Work to complete:
In the entries that follow, find the line containing "push Not at h"; from there, copy every line exactly through the line containing "exact Or.inr (by".

Data to process:
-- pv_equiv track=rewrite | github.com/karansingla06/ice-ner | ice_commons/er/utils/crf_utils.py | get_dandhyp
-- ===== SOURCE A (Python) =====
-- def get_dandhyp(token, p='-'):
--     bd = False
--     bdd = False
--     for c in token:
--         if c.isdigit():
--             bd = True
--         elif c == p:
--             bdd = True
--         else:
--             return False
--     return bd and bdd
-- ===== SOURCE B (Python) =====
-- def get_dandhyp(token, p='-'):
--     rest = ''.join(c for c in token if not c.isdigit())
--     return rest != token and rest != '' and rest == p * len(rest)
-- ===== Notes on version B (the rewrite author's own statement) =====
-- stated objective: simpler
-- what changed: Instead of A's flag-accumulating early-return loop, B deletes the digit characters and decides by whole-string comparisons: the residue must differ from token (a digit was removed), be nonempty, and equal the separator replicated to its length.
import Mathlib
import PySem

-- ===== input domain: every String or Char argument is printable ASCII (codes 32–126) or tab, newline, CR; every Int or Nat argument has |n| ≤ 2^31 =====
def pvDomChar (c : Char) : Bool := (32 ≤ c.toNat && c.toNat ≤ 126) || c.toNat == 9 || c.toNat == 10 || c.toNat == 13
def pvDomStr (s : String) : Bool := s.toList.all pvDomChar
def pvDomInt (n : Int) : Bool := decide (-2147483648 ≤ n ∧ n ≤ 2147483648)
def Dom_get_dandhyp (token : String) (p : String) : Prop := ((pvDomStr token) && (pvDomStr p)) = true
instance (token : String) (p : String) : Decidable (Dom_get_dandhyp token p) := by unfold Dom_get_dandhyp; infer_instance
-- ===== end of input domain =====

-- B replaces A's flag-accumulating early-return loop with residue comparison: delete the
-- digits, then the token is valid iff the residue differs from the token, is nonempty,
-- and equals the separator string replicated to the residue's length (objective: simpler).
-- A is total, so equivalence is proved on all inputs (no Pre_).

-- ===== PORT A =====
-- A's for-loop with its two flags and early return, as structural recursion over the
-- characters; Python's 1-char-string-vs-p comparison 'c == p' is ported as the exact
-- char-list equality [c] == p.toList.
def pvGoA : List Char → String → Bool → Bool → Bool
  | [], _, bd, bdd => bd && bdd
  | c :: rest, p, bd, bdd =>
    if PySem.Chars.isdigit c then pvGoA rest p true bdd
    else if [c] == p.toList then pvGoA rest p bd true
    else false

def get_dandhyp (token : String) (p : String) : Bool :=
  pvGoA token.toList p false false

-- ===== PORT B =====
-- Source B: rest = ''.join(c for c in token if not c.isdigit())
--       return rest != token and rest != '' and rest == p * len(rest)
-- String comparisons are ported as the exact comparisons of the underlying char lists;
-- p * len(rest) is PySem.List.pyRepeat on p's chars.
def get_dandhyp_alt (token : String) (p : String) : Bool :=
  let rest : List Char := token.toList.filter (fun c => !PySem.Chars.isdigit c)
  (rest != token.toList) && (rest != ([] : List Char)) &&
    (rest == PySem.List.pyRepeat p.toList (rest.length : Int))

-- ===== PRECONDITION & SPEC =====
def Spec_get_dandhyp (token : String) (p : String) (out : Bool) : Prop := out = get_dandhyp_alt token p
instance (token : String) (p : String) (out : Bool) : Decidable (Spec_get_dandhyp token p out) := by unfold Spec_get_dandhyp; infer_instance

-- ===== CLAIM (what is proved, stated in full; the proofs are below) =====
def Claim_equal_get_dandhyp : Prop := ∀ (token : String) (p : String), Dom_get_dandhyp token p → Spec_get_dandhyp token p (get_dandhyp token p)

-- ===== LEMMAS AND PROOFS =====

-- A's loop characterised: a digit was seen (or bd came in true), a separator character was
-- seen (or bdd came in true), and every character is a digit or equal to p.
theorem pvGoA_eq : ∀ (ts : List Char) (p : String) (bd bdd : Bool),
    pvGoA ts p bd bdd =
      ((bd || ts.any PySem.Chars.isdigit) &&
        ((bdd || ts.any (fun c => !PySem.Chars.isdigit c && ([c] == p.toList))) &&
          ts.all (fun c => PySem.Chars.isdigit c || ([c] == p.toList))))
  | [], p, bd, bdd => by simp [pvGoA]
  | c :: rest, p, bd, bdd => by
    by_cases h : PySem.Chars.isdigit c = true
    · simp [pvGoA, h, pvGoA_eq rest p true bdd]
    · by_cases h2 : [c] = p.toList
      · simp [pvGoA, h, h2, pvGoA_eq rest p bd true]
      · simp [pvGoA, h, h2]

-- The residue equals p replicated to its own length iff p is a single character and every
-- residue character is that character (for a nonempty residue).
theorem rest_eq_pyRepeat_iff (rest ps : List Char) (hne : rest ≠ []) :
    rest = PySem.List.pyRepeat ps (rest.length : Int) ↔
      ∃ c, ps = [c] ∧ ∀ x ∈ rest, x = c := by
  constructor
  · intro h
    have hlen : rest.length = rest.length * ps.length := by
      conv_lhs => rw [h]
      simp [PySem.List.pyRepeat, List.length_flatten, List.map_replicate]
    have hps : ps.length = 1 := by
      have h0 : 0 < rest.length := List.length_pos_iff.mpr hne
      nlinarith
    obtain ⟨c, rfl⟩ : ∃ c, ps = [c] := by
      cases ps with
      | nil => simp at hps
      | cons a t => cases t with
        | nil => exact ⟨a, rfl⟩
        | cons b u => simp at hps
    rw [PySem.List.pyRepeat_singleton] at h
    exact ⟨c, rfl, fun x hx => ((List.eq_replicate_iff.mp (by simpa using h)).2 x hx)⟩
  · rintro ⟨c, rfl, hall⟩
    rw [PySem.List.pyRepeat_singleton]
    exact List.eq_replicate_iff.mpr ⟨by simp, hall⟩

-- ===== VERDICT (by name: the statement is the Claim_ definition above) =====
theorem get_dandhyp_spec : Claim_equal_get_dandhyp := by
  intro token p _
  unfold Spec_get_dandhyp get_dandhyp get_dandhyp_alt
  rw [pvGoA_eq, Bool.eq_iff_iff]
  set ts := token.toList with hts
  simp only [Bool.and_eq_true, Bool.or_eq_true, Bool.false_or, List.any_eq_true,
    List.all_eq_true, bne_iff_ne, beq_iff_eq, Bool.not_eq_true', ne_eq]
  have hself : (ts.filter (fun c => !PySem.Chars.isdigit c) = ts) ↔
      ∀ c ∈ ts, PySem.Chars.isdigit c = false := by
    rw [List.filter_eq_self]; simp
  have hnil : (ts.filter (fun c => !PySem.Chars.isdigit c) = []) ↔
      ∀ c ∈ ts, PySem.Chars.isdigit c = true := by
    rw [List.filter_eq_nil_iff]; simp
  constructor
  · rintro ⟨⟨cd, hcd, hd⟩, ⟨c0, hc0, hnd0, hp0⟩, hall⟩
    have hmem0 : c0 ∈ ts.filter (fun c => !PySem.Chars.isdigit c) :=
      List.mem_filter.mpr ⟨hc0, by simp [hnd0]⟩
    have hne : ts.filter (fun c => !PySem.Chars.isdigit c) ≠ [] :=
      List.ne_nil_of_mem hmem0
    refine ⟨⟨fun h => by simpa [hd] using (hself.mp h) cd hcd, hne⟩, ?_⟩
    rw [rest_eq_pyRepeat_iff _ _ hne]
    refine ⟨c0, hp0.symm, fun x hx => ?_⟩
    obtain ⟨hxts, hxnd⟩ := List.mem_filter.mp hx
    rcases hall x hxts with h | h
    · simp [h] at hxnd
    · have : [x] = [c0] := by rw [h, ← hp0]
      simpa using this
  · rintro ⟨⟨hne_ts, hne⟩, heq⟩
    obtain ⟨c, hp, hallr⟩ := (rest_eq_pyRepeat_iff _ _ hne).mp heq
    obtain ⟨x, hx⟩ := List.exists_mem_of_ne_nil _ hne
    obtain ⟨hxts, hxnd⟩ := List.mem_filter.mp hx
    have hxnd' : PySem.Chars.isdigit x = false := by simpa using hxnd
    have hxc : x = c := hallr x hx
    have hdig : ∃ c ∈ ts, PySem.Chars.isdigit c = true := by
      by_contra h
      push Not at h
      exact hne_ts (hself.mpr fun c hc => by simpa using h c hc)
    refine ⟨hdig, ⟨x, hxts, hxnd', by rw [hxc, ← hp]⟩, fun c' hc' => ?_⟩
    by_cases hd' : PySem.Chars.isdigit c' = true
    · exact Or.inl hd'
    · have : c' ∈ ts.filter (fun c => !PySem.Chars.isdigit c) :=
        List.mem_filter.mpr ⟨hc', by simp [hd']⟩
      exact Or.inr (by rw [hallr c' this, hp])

* * *

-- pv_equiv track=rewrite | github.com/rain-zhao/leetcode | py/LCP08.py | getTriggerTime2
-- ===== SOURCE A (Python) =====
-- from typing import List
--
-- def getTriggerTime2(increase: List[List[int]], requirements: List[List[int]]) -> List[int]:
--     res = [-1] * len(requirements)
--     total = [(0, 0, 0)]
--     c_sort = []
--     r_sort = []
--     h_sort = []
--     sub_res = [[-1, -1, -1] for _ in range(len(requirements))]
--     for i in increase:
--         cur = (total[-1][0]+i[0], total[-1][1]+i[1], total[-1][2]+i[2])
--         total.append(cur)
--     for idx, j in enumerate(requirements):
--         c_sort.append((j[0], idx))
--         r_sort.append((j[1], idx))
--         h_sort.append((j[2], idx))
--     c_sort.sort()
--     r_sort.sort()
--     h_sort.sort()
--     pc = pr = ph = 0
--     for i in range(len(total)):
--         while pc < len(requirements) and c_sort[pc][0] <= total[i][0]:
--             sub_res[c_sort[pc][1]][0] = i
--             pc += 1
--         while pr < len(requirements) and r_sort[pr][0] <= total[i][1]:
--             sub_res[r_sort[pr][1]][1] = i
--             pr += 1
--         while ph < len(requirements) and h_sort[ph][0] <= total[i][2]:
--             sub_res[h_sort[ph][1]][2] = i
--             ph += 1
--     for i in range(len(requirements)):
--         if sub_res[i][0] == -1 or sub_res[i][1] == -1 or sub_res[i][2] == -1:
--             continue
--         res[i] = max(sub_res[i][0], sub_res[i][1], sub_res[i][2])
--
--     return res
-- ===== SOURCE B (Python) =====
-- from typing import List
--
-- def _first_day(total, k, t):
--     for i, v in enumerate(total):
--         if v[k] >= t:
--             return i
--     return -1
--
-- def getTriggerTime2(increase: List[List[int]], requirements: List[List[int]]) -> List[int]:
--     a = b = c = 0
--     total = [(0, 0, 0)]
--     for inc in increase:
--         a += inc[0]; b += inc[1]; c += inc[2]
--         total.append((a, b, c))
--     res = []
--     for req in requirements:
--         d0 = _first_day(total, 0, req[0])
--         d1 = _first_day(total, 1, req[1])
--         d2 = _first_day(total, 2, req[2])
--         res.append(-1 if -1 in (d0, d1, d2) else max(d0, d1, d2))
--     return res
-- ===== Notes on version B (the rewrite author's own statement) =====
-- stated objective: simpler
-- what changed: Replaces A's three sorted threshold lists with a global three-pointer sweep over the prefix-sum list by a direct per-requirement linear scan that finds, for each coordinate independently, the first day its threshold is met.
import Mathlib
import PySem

Answer space:
      push Not at h
      exact hne_ts (hself.mpr fun c hc => by simpa using h c hc)
    refine ⟨hdig, ⟨x, hxts, hxnd', by rw [hxc, ← hp]⟩, fun c' hc' => ?_⟩
    by_cases hd' : PySem.Chars.isdigit c' = true
    · exact Or.inl hd'
    · have : c' ∈ ts.filter (fun c => !PySem.Chars.isdigit c) :=
        List.mem_filter.mpr ⟨hc', by simp [hd']⟩
      exact Or.inr (by rw [hallr c' this, hp])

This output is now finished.